WORK REQUEST —
For the material below, output exactly the span from the line with "-- what changed: Replaces" to the line with "def pvDomChar (c", including both, and nothing besides.

RECORDS SUPPLIED —

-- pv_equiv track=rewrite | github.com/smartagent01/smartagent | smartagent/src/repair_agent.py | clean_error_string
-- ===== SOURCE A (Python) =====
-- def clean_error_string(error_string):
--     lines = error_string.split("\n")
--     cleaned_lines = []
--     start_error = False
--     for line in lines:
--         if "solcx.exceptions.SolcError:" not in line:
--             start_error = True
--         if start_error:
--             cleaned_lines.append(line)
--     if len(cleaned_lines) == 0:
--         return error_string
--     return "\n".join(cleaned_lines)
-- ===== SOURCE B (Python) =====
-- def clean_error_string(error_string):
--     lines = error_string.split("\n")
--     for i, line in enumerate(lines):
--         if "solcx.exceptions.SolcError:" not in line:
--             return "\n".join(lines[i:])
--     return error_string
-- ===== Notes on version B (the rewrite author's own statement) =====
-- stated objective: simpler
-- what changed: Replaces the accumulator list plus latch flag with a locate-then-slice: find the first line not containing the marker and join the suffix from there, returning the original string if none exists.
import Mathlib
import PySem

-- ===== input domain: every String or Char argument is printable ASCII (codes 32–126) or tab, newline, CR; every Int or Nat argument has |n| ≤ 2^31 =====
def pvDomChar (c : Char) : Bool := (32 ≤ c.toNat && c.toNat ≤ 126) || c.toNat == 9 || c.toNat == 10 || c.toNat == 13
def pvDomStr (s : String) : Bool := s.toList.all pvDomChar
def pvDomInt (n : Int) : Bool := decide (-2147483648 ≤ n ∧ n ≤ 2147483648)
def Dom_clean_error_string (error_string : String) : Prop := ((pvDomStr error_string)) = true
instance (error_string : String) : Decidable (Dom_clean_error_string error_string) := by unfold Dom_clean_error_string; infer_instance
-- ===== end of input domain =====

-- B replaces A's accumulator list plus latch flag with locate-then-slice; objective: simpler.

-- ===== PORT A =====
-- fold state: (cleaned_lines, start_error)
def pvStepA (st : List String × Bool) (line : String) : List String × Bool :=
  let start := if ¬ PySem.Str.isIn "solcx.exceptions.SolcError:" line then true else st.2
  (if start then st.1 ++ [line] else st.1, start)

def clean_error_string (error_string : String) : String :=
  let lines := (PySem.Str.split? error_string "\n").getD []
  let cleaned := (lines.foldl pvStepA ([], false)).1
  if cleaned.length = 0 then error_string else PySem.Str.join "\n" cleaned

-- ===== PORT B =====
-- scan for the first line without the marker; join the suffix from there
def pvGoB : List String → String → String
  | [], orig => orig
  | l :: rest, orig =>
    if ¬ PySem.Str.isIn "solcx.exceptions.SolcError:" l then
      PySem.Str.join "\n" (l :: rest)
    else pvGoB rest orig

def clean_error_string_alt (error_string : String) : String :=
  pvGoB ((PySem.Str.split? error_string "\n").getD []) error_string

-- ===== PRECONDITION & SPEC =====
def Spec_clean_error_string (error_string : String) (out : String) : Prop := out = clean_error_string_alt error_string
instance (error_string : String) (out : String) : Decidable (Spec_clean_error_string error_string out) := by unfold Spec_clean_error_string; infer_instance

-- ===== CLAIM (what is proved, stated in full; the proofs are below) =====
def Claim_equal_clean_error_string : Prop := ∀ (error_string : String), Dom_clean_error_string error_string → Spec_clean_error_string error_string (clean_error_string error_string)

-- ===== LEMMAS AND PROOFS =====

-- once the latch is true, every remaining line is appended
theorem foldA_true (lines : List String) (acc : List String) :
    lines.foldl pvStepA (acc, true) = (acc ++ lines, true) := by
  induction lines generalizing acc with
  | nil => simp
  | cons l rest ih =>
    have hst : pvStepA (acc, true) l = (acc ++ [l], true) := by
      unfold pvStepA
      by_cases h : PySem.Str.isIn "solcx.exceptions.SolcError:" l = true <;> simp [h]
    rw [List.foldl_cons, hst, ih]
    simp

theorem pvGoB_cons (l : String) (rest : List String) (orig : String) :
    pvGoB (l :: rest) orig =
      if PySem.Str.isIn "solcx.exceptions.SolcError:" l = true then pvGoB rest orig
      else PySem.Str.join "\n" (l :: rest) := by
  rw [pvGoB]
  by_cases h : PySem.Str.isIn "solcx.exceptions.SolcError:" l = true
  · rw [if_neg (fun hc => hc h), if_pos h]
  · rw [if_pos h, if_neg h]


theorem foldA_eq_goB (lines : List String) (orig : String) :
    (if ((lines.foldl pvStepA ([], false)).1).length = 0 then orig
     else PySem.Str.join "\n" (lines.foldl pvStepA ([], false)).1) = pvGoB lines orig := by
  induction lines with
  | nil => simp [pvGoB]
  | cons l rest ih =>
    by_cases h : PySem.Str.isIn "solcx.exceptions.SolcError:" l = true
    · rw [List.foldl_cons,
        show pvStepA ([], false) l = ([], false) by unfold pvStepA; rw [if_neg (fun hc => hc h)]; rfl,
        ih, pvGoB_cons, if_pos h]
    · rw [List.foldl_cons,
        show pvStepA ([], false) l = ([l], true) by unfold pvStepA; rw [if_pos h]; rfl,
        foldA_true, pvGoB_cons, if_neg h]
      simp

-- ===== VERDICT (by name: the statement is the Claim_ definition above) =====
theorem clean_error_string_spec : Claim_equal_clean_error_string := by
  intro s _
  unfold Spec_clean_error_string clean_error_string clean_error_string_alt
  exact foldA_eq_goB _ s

FINISHED TASK —
-- what changed: Replaces the accumulator list plus latch flag with a locate-then-slice: find the first line not containing the marker and join the suffix from there, returning the original string if none exists.
import Mathlib
import PySem

-- ===== input domain: every String or Char argument is printable ASCII (codes 32–126) or tab, newline, CR; every Int or Nat argument has |n| ≤ 2^31 =====
def pvDomChar (c : Char) : Bool := (32 ≤ c.toNat && c.toNat ≤ 126) || c.toNat == 9 || c.toNat == 10 || c.toNat == 13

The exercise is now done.